• Stored items from a collection
-- pv_equiv track=rewrite | github.com/gaetanbahl/AdventOfCode2021 | 22/22b.py | are_intersecting
-- ===== SOURCE A (Python) =====
-- def point_in_cube(p, c):
--     if p[0] < c[3] and p[0] > c[0]:
--         if p[1] < c[4] and p[1] > c[1]:
--             if p[2] < c[5] and p[2] > c[2]:
--                 return True
--     return False
--
-- def are_intersecting(c1,c2):
--
--     cubes = [c1, c2]
--     for i,c in enumerate(cubes):
--         for x in [c1[0], c1[3]]:
--             for y in [c1[1], c1[4]]:
--                 for z in [c1[2], c1[5]]:
--                     if point_in_cube((x,y,z), c):
--                         return True
--     return False
-- ===== SOURCE B (Python) =====
-- def are_intersecting(c1, c2):
--     def axis_ok(lo, hi, a, b):
--         return lo < a < hi or lo < b < hi
--     return (axis_ok(c2[0], c2[3], c1[0], c1[3])
--             and axis_ok(c2[1], c2[4], c1[1], c1[4])
--             and axis_ok(c2[2], c2[5], c1[2], c1[5]))
-- ===== Notes on version B (the rewrite author's own statement) =====
-- stated objective: simpler
-- what changed: Replaced the 2x2x2x2 corner enumeration with point_in_cube by a per-axis closed form: each axis's strict containment of one of c1's two endpoints, conjoined over the three axes (the even-enumerate pass of A tests c1's corners inside c1 itself and never fires).
import Mathlib
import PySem

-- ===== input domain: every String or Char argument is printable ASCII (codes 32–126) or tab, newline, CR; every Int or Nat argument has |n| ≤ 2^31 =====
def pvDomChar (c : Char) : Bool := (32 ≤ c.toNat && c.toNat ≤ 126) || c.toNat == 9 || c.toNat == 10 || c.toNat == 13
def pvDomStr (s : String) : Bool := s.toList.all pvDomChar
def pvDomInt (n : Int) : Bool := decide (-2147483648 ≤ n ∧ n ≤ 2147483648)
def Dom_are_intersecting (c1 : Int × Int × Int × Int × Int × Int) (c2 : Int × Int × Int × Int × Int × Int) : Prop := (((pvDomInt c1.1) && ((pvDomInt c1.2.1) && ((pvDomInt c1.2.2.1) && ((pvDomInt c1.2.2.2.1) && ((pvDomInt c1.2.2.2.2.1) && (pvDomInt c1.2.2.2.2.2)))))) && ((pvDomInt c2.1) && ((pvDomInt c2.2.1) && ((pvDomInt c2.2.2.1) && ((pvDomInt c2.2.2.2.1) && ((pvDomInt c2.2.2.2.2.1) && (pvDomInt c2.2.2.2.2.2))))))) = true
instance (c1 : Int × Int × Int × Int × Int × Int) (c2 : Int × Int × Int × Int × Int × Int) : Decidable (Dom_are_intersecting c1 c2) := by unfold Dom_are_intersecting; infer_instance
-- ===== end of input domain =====

-- B replaces A's enumeration of c1's corners against both cubes with a per-axis closed form (simpler; return value only).
-- ===== PORT A =====
def point_in_cube (p : Int × Int × Int) (c : Int × Int × Int × Int × Int × Int) : Bool :=
  if p.1 < c.2.2.2.1 && p.1 > c.1 then
    if p.2.1 < c.2.2.2.2.1 && p.2.1 > c.2.1 then
      if p.2.2 < c.2.2.2.2.2 && p.2.2 > c.2.2.1 then
        true
      else false
    else false
  else false

def are_intersecting (c1 : Int × Int × Int × Int × Int × Int) (c2 : Int × Int × Int × Int × Int × Int) : Bool :=
  -- for i,c in enumerate([c1,c2]): nested loops over c1's corner coordinates, early return on point_in_cube
  (PySem.List.enumerate [c1, c2]).any (fun ic =>
    [c1.1, c1.2.2.2.1].any (fun x =>
      [c1.2.1, c1.2.2.2.2.1].any (fun y =>
        [c1.2.2.1, c1.2.2.2.2.2].any (fun z =>
          point_in_cube (x, y, z) ic.2))))

-- ===== PORT B =====
def axis_ok (lo hi a b : Int) : Bool := (lo < a && a < hi) || (lo < b && b < hi)

def are_intersecting_alt (c1 : Int × Int × Int × Int × Int × Int) (c2 : Int × Int × Int × Int × Int × Int) : Bool :=
  axis_ok c2.1 c2.2.2.2.1 c1.1 c1.2.2.2.1 &&
  (axis_ok c2.2.1 c2.2.2.2.2.1 c1.2.1 c1.2.2.2.2.1 &&
   axis_ok c2.2.2.1 c2.2.2.2.2.2 c1.2.2.1 c1.2.2.2.2.2)

-- ===== PRECONDITION & SPEC =====
def Spec_are_intersecting (c1 : Int × Int × Int × Int × Int × Int) (c2 : Int × Int × Int × Int × Int × Int) (out : Bool) : Prop := out = are_intersecting_alt c1 c2
instance (c1 : Int × Int × Int × Int × Int × Int) (c2 : Int × Int × Int × Int × Int × Int) (out : Bool) : Decidable (Spec_are_intersecting c1 c2 out) := by unfold Spec_are_intersecting; infer_instance

-- ===== CLAIM (what is proved, stated in full; the proofs are below) =====
def Claim_equal_are_intersecting : Prop := ∀ (c1 : Int × Int × Int × Int × Int × Int) (c2 : Int × Int × Int × Int × Int × Int), Dom_are_intersecting c1 c2 → Spec_are_intersecting c1 c2 (are_intersecting c1 c2)

-- ===== LEMMAS AND PROOFS =====

-- ===== VERDICT (by name: the statement is the Claim_ definition above) =====
theorem are_intersecting_spec : Claim_equal_are_intersecting := by
  intro c1 c2 _
  obtain ⟨a1, b1, d1, a2, b2, d2⟩ := c1
  obtain ⟨e1, f1, g1, e2, f2, g2⟩ := c2
  unfold Spec_are_intersecting
  simp [are_intersecting, are_intersecting_alt, axis_ok, PySem.List.enumerate,
    point_in_cube, Bool.and_comm]
  generalize decide (a1 < e2) = A1
  generalize decide (e1 < a1) = A2
  generalize decide (a2 < e2) = A3
  generalize decide (e1 < a2) = A4
  generalize decide (b1 < f2) = B1
  generalize decide (f1 < b1) = B2
  generalize decide (b2 < f2) = B3
  generalize decide (f1 < b2) = B4
  generalize decide (d1 < g2) = C1
  generalize decide (g1 < d1) = C2
  generalize decide (d2 < g2) = C3
  generalize decide (g1 < d2) = C4
  revert A1 A2 A3 A4 B1 B2 B3 B4 C1 C2 C3 C4
  decide
-- pv_equiv track=rewrite | github.com/elmihailol/neural_seinfeld | conv1_detector_queue_trump.py | prepare_word
-- ===== SOURCE A (Python) =====
-- def prepare_word(text, n=20):
--     text = text.lower()
--     text_len = len(text)
--     while text_len < n:
--         text += " "
--         text_len = len(text)
--     text = text[:n]
--     return text
-- ===== SOURCE B (Python) =====
-- def prepare_word(text, n=20):
--     return text.lower().ljust(max(n, 0))[:n]
-- ===== Notes on version B (the rewrite author's own statement) =====
-- stated objective: simpler
-- what changed: Replaces the incremental while-loop that appends one space at a time with a single closed-form ljust padding followed by the same slice.
import Mathlib
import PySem

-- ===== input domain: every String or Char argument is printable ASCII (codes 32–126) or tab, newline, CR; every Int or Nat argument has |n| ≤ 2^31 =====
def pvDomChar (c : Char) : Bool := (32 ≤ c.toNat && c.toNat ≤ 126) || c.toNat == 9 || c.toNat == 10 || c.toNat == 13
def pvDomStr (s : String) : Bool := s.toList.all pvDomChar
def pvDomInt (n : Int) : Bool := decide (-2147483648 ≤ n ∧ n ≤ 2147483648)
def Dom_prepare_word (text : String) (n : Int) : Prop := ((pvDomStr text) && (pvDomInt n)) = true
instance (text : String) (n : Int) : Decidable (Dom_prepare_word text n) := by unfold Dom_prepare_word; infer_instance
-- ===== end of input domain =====

-- B replaces A's one-space-at-a-time while loop by a single closed-form ljust pad plus the same slice (simpler).

-- ===== PORT A =====
-- the while loop: while text_len < n: text += " "; text_len = len(text)
def prepare_word_padLoop (t : List Char) (n : Int) : List Char :=
  if PySem.Chars.len t < n then
    prepare_word_padLoop (t ++ [' ']) n
  else t
termination_by (n - (t.length : Int)).toNat
decreasing_by simp_all [PySem.Chars.len]; omega

def prepare_word (text : String) (n : Int) : String :=
  let t := (PySem.Str.lower text).toList
  let t2 := prepare_word_padLoop t n
  String.ofList (PySem.List.slice t2 none (some n))

-- ===== PORT B =====
def prepare_word_alt (text : String) (n : Int) : String :=
  let t := (PySem.Str.lower text).toList
  -- ljust(max(n,0)) = pad with spaces up to max(n,0) characters
  let padded := t ++ List.replicate ((max n 0) - t.length).toNat ' '
  String.ofList (PySem.List.slice padded none (some n))

-- ===== PRECONDITION & SPEC =====
def Spec_prepare_word (text : String) (n : Int) (out : String) : Prop := out = prepare_word_alt text n
instance (text : String) (n : Int) (out : String) : Decidable (Spec_prepare_word text n out) := by unfold Spec_prepare_word; infer_instance

-- ===== CLAIM (what is proved, stated in full; the proofs are below) =====
def Claim_equal_prepare_word : Prop := ∀ (text : String) (n : Int), Dom_prepare_word text n → Spec_prepare_word text n (prepare_word text n)

-- ===== LEMMAS AND PROOFS =====

theorem prepare_word_padLoop_closed (t : List Char) (n : Int) :
    prepare_word_padLoop t n
      = t ++ List.replicate ((max n 0) - t.length).toNat ' ' := by
  by_cases h : (t.length : Int) < n
  · rw [prepare_word_padLoop.eq_def]
    simp only [PySem.Chars.len_eq, h, if_pos]
    rw [prepare_word_padLoop_closed (t ++ [' ']) n]
    have hk : ((max n 0) - (t.length : Int)).toNat
        = ((max n 0) - ((t ++ [' ']).length : Int)).toNat + 1 := by
      simp only [List.length_append, List.length_cons, List.length_nil]
      omega
    rw [hk, List.replicate_succ]
    simp
  · rw [prepare_word_padLoop.eq_def]
    simp only [PySem.Chars.len_eq, h, if_neg, not_false_iff]
    have : ((max n 0) - (t.length : Int)).toNat = 0 := by omega
    simp [this]
termination_by (n - (t.length : Int)).toNat
decreasing_by simp; omega

-- ===== VERDICT (by name: the statement is the Claim_ definition above) =====
theorem prepare_word_spec : Claim_equal_prepare_word := by
  intro text n _
  unfold Spec_prepare_word prepare_word prepare_word_alt
  simp only [PySem.Chars.len_eq]
  rw [prepare_word_padLoop_closed]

• What is expected
Where the word "single" shows up in a line of the entries above, copy that line.

• Exercise result
-- what changed: Replaces the incremental while-loop that appends one space at a time with a single closed-form ljust padding followed by the same slice.
-- B replaces A's one-space-at-a-time while loop by a single closed-form ljust pad plus the same slice (simpler).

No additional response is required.